Open source data processing engine Apache Spark continues to win favor in the enterprise, as evidenced by its growing usage among developers who find it easier to use than Hadoop. According to an October survey, standalone deployments of Spark - including those running in the public cloud - now outnumber deployments that also contain Hadoop components.
Some big vendors are throwing support behind Apache Spark, notably IBM, which last year put 3,500 researchers and developers to work on Spark-related projects and opened a Spark Technology Center in San Francisco, following up this year with a second center in India. "These centers serve as hubs for the developer and the data science communities to collaborate and accelerate development on the framework," said Kathryn Guarini, VP, Offering Management, z Systems and LinuxONE, IBM, in an email.
IBM in October also introduced an analytics-as-a-service offering based on Spark.
"Our clients are attracted to Spark's ability to perform federated analytics over heterogeneous data sources, and are adopting the framework in large numbers," Guarini said.
Spark Meets Big Iron
Today IBM deepened its commitment to Spark, rolling out a platform called z/OS for Apache Spark that enables the open source engine to run natively on its workhorse z/OS mainframe operating system, which is especially popular with financial services firms, insurers and retailers.
This means data can be analyzed in place on the mainframe with no need to extract, transform and load (ETL) data and move it elsewhere.
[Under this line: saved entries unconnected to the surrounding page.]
-- pv_equiv track=rewrite | github.com/abrahamshimekt/Competitive-Programming-Problem-Solutions | diagonal_traverse/diagonal_traverse.py | below_diagonal
-- ===== SOURCE A (Python) =====
-- def below_diagonal(m,n,mat):
--
--     below_diagonal = []
--     for row in range(1,m):
--
--         below_row = row
--         left_column = n-1
--         diagonal = []
--
--         while below_row < m and left_column >-1:
--             diagonal.append(mat[below_row][left_column])
--             below_row +=1
--             left_column -=1
--
--         # if the last column was traversed from bottom left to right upward
--         # then the diagonal elements should be reversed
--
--         if (n + row)% 2 != 0:
--             diagonal = diagonal[::-1]
--
--         below_diagonal += diagonal
--
--     return below_diagonal
-- ===== SOURCE B (Python) =====
-- def below_diagonal(m, n, mat):
--     # bucket the below-diagonal cells by anti-diagonal sum in one row-major sweep,
--     # then emit diagonals in order, reversing the even-sum ones
--     buckets = {}
--     for i in range(1, m):
--         for j in range(max(n - i, 0), n):
--             buckets.setdefault(i + j, []).append(mat[i][j])
--     out = []
--     for s in range(n, m + n - 1):
--         d = buckets.get(s, [])
--         out += d[::-1] if s % 2 == 0 else d
--     return out
-- ===== Notes on version B (the rewrite author's own statement) =====
-- stated objective: alternative
-- what changed: Replaces the per-row diagonal walk (a twin-counter while loop per starting row) with a dict of buckets keyed by anti-diagonal sum filled in one row-major sweep, followed by an ordered emit pass that reverses even-sum diagonals.
import Mathlib
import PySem

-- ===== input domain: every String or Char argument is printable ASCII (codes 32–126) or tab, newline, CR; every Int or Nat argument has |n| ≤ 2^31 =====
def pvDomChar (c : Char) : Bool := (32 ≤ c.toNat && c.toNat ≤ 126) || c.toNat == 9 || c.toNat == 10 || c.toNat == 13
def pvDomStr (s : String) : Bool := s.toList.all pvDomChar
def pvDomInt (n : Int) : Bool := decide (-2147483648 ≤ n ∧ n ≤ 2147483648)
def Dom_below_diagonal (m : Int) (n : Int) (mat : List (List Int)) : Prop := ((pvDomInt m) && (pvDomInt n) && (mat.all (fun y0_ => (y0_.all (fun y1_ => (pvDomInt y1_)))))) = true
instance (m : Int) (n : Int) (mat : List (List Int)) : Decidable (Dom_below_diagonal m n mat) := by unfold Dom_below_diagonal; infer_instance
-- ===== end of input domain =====

-- B re-implements the per-row diagonal walk as a bucket-by-anti-diagonal dict built in one
-- row-major sweep followed by an ordered emit pass (objective: alternative decomposition).

-- mat[i][j] (both Pythons only evaluate it where it succeeds; Pre_ excludes the raising inputs)
def cellD (mat : List (List Int)) (i j : Int) : Int :=
  (PySem.List.pyGet? ((PySem.List.pyGet? mat i).getD []) j).getD 0

-- ===== PORT A =====
-- the inner 'while below_row < m and left_column > -1' loop
def whileA (m : Int) (mat : List (List Int)) (br lc : Int) (diag : List Int) : List Int :=
  if _h : br < m ∧ -1 < lc then
    whileA m mat (br + 1) (lc - 1) (diag ++ [cellD mat br lc])
  else diag
termination_by (m - br).toNat
decreasing_by omega

def below_diagonal (m : Int) (n : Int) (mat : List (List Int)) : List Int :=
  (PySem.List.pyRange 1 m 1).foldl (fun acc row =>
    let diagonal := whileA m mat row (n - 1) []
    let diagonal := if PySem.Int.mod (n + row) 2 ≠ 0
                    then (PySem.List.slice? diagonal none none (-1)).getD []   -- diagonal[::-1]
                    else diagonal
    acc ++ diagonal) []

-- ===== PORT B =====
def below_diagonal_alt (m : Int) (n : Int) (mat : List (List Int)) : List Int :=
  let buckets : PySem.Dict Int (List Int) :=
    (PySem.List.pyRange 1 m 1).foldl (fun b i =>
      (PySem.List.pyRange (max (n - i) 0) n 1).foldl (fun b j =>
        b.modify (i + j) [] (· ++ [cellD mat i j])) b)   -- buckets.setdefault(i+j, []).append(…)
      PySem.Dict.empty
  (PySem.List.pyRange n (m + n - 1) 1).foldl (fun out s =>
    let d := buckets.getD s []
    out ++ (if PySem.Int.mod s 2 = 0
            then (PySem.List.slice? d none none (-1)).getD []    -- d[::-1]
            else d)) []

-- ===== PRECONDITION & SPEC =====
-- exactly the inputs on which Python A returns (no IndexError): when the loops run at all
-- (m ≥ 2, n ≥ 1), rows 1..m-1 must exist and each accessed row must have ≥ n columns
def Pre_below_diagonal (m : Int) (n : Int) (mat : List (List Int)) : Prop :=
  (2 ≤ m ∧ 1 ≤ n) → (m ≤ mat.length ∧ ∀ r ∈ (mat.take m.toNat).drop 1, (n : Int) ≤ r.length)
instance (m : Int) (n : Int) (mat : List (List Int)) : Decidable (Pre_below_diagonal m n mat) := by
  unfold Pre_below_diagonal; infer_instance

def pvWitness_below_diagonal : Int × Int × List (List Int) := (2, 2, [[1, 2], [3, 4]])

def Spec_below_diagonal (m : Int) (n : Int) (mat : List (List Int)) (out : List Int) : Prop := out = below_diagonal_alt m n mat
instance (m : Int) (n : Int) (mat : List (List Int)) (out : List Int) : Decidable (Spec_below_diagonal m n mat out) := by unfold Spec_below_diagonal; infer_instance

-- ===== CLAIM (what is proved, stated in full; the proofs are below) =====
def Claim_equal_below_diagonal : Prop := ∀ (m : Int) (n : Int) (mat : List (List Int)), Dom_below_diagonal m n mat → Pre_below_diagonal m n mat → Spec_below_diagonal m n mat (below_diagonal m n mat)

-- ===== LEMMAS AND PROOFS =====

-- the diagonal of given length starting at (br, lc), walking down-left
def diagN (mat : List (List Int)) (br lc : Int) : Nat → List Int
  | 0 => []
  | t + 1 => cellD mat br lc :: diagN mat (br + 1) (lc - 1) t

-- the diagonal starting at (row, n-1), walking down-left
def diagL (m n : Int) (mat : List (List Int)) (row : Int) : List Int :=
  diagN mat row (n - 1) (min (m - row) n).toNat

theorem whileA_eq (m : Int) (mat : List (List Int)) :
    ∀ (br lc : Int) (diag : List Int),
      whileA m mat br lc diag = diag ++ diagN mat br lc (min (m - br) (lc + 1)).toNat := by
  intro br lc diag
  fun_induction whileA m mat br lc diag with
  | case1 br lc diag h ih =>
    rw [ih]
    have ht : (min (m - br) (lc + 1)).toNat = (min (m - (br + 1)) ((lc - 1) + 1)).toNat + 1 := by
      omega
    rw [ht]
    simp [diagN]
  | case2 br lc diag h =>
    have : (min (m - br) (lc + 1)).toNat = 0 := by omega
    simp [this, diagN]

theorem A_eq (m n : Int) (mat : List (List Int)) :
    below_diagonal m n mat
      = (PySem.List.pyRange 1 m 1).flatMap (fun row =>
          if PySem.Int.mod (n + row) 2 ≠ 0 then (diagL m n mat row).reverse
          else diagL m n mat row) := by
  unfold below_diagonal
  simp only [PySem.List.slice?_none_none_neg_one, Option.getD_some]
  rw [PySem.List.foldl_append_eq_flatMap]
  simp only [List.nil_append]
  apply List.flatMap_congr
  intro row _
  have : whileA m mat row (n - 1) [] = diagL m n mat row := by
    rw [whileA_eq]
    unfold diagL
    have h1 : n - 1 + 1 = n := by ring
    rw [h1, List.nil_append]
  rw [this]

-- ----- B side -----

def upd (n : Int) (mat : List (List Int)) (i : Int) : List (Int × Int) :=
  (PySem.List.pyRange (max (n - i) 0) n 1).map (fun j => (i + j, cellD mat i j))

theorem foldl_flatMap' {α β γ : Type} (l : List α) (g : α → List β) (f : γ → β → γ) (init : γ) :
    (l.flatMap g).foldl f init = l.foldl (fun acc x => (g x).foldl f acc) init := by
  induction l generalizing init with
  | nil => rfl
  | cons a t ih => simp [List.foldl_append, ih]

theorem filter_eq_of_pyRange (c s : Int) : ∀ (a b : Int),
    (PySem.List.pyRange a b 1).filter (fun j => c + j == s)
      = if a ≤ s - c ∧ s - c < b then [s - c] else [] := by
  intro a b
  by_cases hab : b ≤ a
  · rw [PySem.List.pyRange_one_eq_nil hab,
       if_neg (show ¬(a ≤ s - c ∧ s - c < b) by omega)]
    rfl
  · have hlt : a < b := by omega
    rw [PySem.List.pyRange_one_cons hlt, List.filter_cons]
    have ih := filter_eq_of_pyRange c s (a + 1) b
    by_cases hca : c + a = s
    · rw [if_pos (by simp [hca]), ih,
        if_neg (show ¬(a + 1 ≤ s - c ∧ s - c < b) by omega),
        if_pos (show a ≤ s - c ∧ s - c < b by omega)]
      have : a = s - c := by omega
      rw [this]
    · rw [if_neg (by simp; omega), ih]
      by_cases h2 : a + 1 ≤ s - c ∧ s - c < b
      · rw [if_pos h2, if_pos (show a ≤ s - c ∧ s - c < b by omega)]
      · rw [if_neg h2, if_neg (show ¬(a ≤ s - c ∧ s - c < b) by omega)]
termination_by a b => (b - a).toNat
decreasing_by omega

theorem flatMap_ite_singleton {α β : Type} (l : List α) (p : α → Prop) [DecidablePred p] (f : α → β) :
    (l.flatMap (fun x => if p x then [f x] else []))
      = (l.filter (fun x => decide (p x))).map f := by
  induction l with
  | nil => rfl
  | cons a t ih =>
    simp only [List.flatMap_cons, List.filter_cons, ih]
    by_cases h : p a
    · simp [h]
    · simp [h]

theorem filter_interval (lo hi : Int) : ∀ (a b : Int),
    (PySem.List.pyRange a b 1).filter (fun i => decide (lo ≤ i ∧ i ≤ hi))
      = PySem.List.pyRange (max a lo) (min b (hi + 1)) 1 := by
  intro a b
  by_cases hab : b ≤ a
  · rw [PySem.List.pyRange_one_eq_nil hab, PySem.List.pyRange_one_eq_nil (by omega)]
    rfl
  · have hlt : a < b := by omega
    rw [PySem.List.pyRange_one_cons hlt, List.filter_cons]
    have ih := filter_interval lo hi (a + 1) b
    by_cases h : lo ≤ a ∧ a ≤ hi
    · rw [if_pos (by simpa using h), ih,
        PySem.List.pyRange_one_cons (show max a lo < min b (hi + 1) by omega)]
      have h1 : max a lo = a := by omega
      have h2 : max (a + 1) lo = a + 1 := by omega
      rw [h1, h2]
    · rw [if_neg (by simpa using h), ih]
      by_cases hlo : lo ≤ a
      · rw [PySem.List.pyRange_one_eq_nil (by omega), PySem.List.pyRange_one_eq_nil (by omega)]
      · have : max a lo = max (a + 1) lo := by omega
        rw [this]
termination_by a b => (b - a).toNat
decreasing_by omega

theorem filter_upd (n s : Int) (mat : List (List Int)) (hs : n ≤ s) (i : Int) :
    ((upd n mat i).filter (fun p => p.1 == s)).map Prod.snd
      = if s - n + 1 ≤ i ∧ i ≤ s then [cellD mat i (s - i)] else [] := by
  unfold upd
  rw [List.filter_map]
  simp only [Function.comp_def]
  rw [filter_eq_of_pyRange i s (max (n - i) 0) n]
  by_cases h : max (n - i) 0 ≤ s - i ∧ s - i < n
  · rw [if_pos h, if_pos (by omega)]
    simp
  · rw [if_neg h, if_neg (by omega)]
    simp

-- buckets.getD s, for n ≤ s, as a closed form
theorem bucket_eq (m n : Int) (mat : List (List Int)) (s : Int) (hs : n ≤ s) :
    (((PySem.List.pyRange 1 m 1).foldl (fun b i =>
        (PySem.List.pyRange (max (n - i) 0) n 1).foldl (fun b j =>
          b.modify (i + j) [] (· ++ [cellD mat i j])) b) PySem.Dict.empty).getD s [])
      = (PySem.List.pyRange (max 1 (s - n + 1)) (min m (s + 1)) 1).map
          (fun i => cellD mat i (s - i)) := by
  have hfold : (PySem.List.pyRange 1 m 1).foldl (fun b i =>
        (PySem.List.pyRange (max (n - i) 0) n 1).foldl (fun b j =>
          b.modify (i + j) [] (· ++ [cellD mat i j])) b) PySem.Dict.empty
      = ((PySem.List.pyRange 1 m 1).flatMap (upd n mat)).foldl
          (fun d p => d.modify p.1 [] (· ++ [p.2])) PySem.Dict.empty := by
    rw [foldl_flatMap']
    congr 1
    funext b i
    unfold upd
    rw [List.foldl_map]
  rw [hfold, PySem.Dict.getD_foldl_modify_append]
  have hempty : (PySem.Dict.empty : PySem.Dict Int (List Int)).getD s [] = [] := rfl
  rw [hempty, List.nil_append]
  rw [List.filter_flatMap]
  rw [List.map_flatMap]
  have : ∀ i ∈ PySem.List.pyRange 1 m 1,
      ((upd n mat i).filter (fun p => p.1 == s)).map Prod.snd
        = if s - n + 1 ≤ i ∧ i ≤ s then [cellD mat i (s - i)] else [] := by
    intro i _
    exact filter_upd n s mat hs i
  rw [List.flatMap_congr this]
  rw [flatMap_ite_singleton (PySem.List.pyRange 1 m 1)
        (fun i => s - n + 1 ≤ i ∧ i ≤ s) (fun i => cellD mat i (s - i))]
  rw [filter_interval (s - n + 1) s 1 m]

theorem map_pyRange_diagN (mat : List (List Int)) :
    ∀ (t : Nat) (br s : Int),
      (PySem.List.pyRange br (br + t) 1).map (fun i => cellD mat i (s - i))
        = diagN mat br (s - br) t := by
  intro t
  induction t with
  | zero =>
    intro br s
    rw [PySem.List.pyRange_one_eq_nil (by omega)]
    rfl
  | succ t ih =>
    intro br s
    rw [PySem.List.pyRange_one_cons (by omega)]
    have hr : br + ((t : Int) + 1) = (br + 1) + t := by ring
    push_cast
    rw [hr]
    simp only [List.map_cons]
    rw [ih (br + 1) s]
    have : s - (br + 1) = s - br - 1 := by ring
    rw [this]
    rfl

theorem bucket_diag (m n : Int) (mat : List (List Int)) (row : Int) (hrow : 1 ≤ row) :
    (PySem.List.pyRange (max 1 (n - 1 + row - n + 1)) (min m (n - 1 + row + 1)) 1).map
        (fun i => cellD mat i (n - 1 + row - i))
      = diagL m n mat row := by
  have h1 : max 1 (n - 1 + row - n + 1) = row := by omega
  rw [h1]
  unfold diagL
  by_cases hpos : 0 < min (m - row) n
  · have hT : min m (n - 1 + row + 1) = row + ((min (m - row) n).toNat : Int) := by omega
    rw [hT, map_pyRange_diagN mat _ row (n - 1 + row)]
    have : n - 1 + row - row = n - 1 := by ring
    rw [this]
  · have h0 : (min (m - row) n).toNat = 0 := by omega
    rw [h0, PySem.List.pyRange_one_eq_nil (by omega)]
    rfl

theorem reindex (m n : Int) :
    PySem.List.pyRange n (m + n - 1) 1
      = (PySem.List.pyRange 1 m 1).map (fun r => n - 1 + r) := by
  rw [PySem.List.pyRange_one, PySem.List.pyRange_one, List.map_map]
  have : (m + n - 1 - n).toNat = (m - 1).toNat := by omega
  rw [this]
  apply List.map_congr_left
  intro k _
  simp only [Function.comp_apply]
  ring

theorem parity (n row : Int) :
    (PySem.Int.mod (n - 1 + row) 2 = 0) ↔ (PySem.Int.mod (n + row) 2 ≠ 0) := by
  rw [PySem.Int.mod_eq_emod_of_pos (show (0:Int) < 2 by norm_num),
      PySem.Int.mod_eq_emod_of_pos (show (0:Int) < 2 by norm_num)]
  omega

theorem B_eq (m n : Int) (mat : List (List Int)) :
    below_diagonal_alt m n mat
      = (PySem.List.pyRange 1 m 1).flatMap (fun row =>
          if PySem.Int.mod (n + row) 2 ≠ 0 then (diagL m n mat row).reverse
          else diagL m n mat row) := by
  unfold below_diagonal_alt
  rw [PySem.List.foldl_append_eq_flatMap]
  rw [List.nil_append, reindex m n, List.flatMap_map]
  apply List.flatMap_congr
  intro row hrow
  have hr1 : 1 ≤ row := (PySem.List.mem_pyRange_one.mp hrow).1
  simp only [PySem.List.slice?_none_none_neg_one, Option.getD_some]
  rw [bucket_eq m n mat (n - 1 + row) (by omega), bucket_diag m n mat row hr1]
  by_cases hpar : PySem.Int.mod (n + row) 2 ≠ 0
  · rw [if_pos hpar, if_pos ((parity n row).mpr hpar)]
  · rw [if_neg hpar, if_neg (fun h => hpar ((parity n row).mp h))]

-- ===== VERDICT (by name: the statement is the Claim_ definition above) =====
theorem below_diagonal_spec : Claim_equal_below_diagonal := by
  intro m n mat _ _
  unfold Spec_below_diagonal
  rw [A_eq, B_eq]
This helps organizations perform real-time analytics on their enterprise systems of record, Guarini said, saving them time and money and reducing risk.
The solution, which is available today, supports popular programming languages including Scala, Python, R and SQL. Data abstraction services allow analysts to interact with data in formats they use with traditional databases, such as IMS, VSAM and DB2 z/OS. The services also enable z/OS analytics applications to leverage standard Spark APIs.
In addition, z Systems has established a new GitHub organization for developers to collaborate and build tools around z/OS on Spark. For example, a combination of Project Jupyter and any NoSQL database can provide an extendible data processing and analytics solution.
"As businesses of all sizes transform into real-time digital organizations, they must be able to get a clear picture of all their enterprise data without the excessive time and risk of ETL," said Rod Smith, IBM Fellow, Emerging Internet Technologies, in a statement. "With Apache Spark enabled natively on IBM platforms – now including z Systems – customers can perform analytics alongside the transactional systems that house key data, while drawing contextual insights from other data sources, enabling them to engage with customers and generate revenue in real time."
Spark Platform Partners
IBM also announced that three partners, DataFactZ, Rocket Software and Zementis, will create customized solutions using the new platform.
DataFactZ is working with IBM to develop Spark analytics based on Spark SQL and MLlib for data and transactions processed on the mainframe. According to DataFactZ, the initial focus will be on preventing fraud in the financial industry by isolating and investigating fraudulent transactions in real time with advanced machine learning and streaming technologies.
"We are working with IBM to provide analytics services for z Systems customers that will improve their ability to detect and prevent costly fraudulent transactions before they occur," said Krishna Kallakuri, DataFactZ's CEO, in a statement.
Zementis is complementing its in-transaction predictive analytics offering for z/OS with a standards-based execution engine for Apache Spark that facilitates the deployment of advanced predictive models.
Data virtualization specialist Rocket Software has created Rocket Launchpad, "an engagement model to help organizations develop creative solutions to solve their most challenging data problems," according to a company blog post. Rocket Launchpad will allow mainframe users to try the platform using data on z/OS.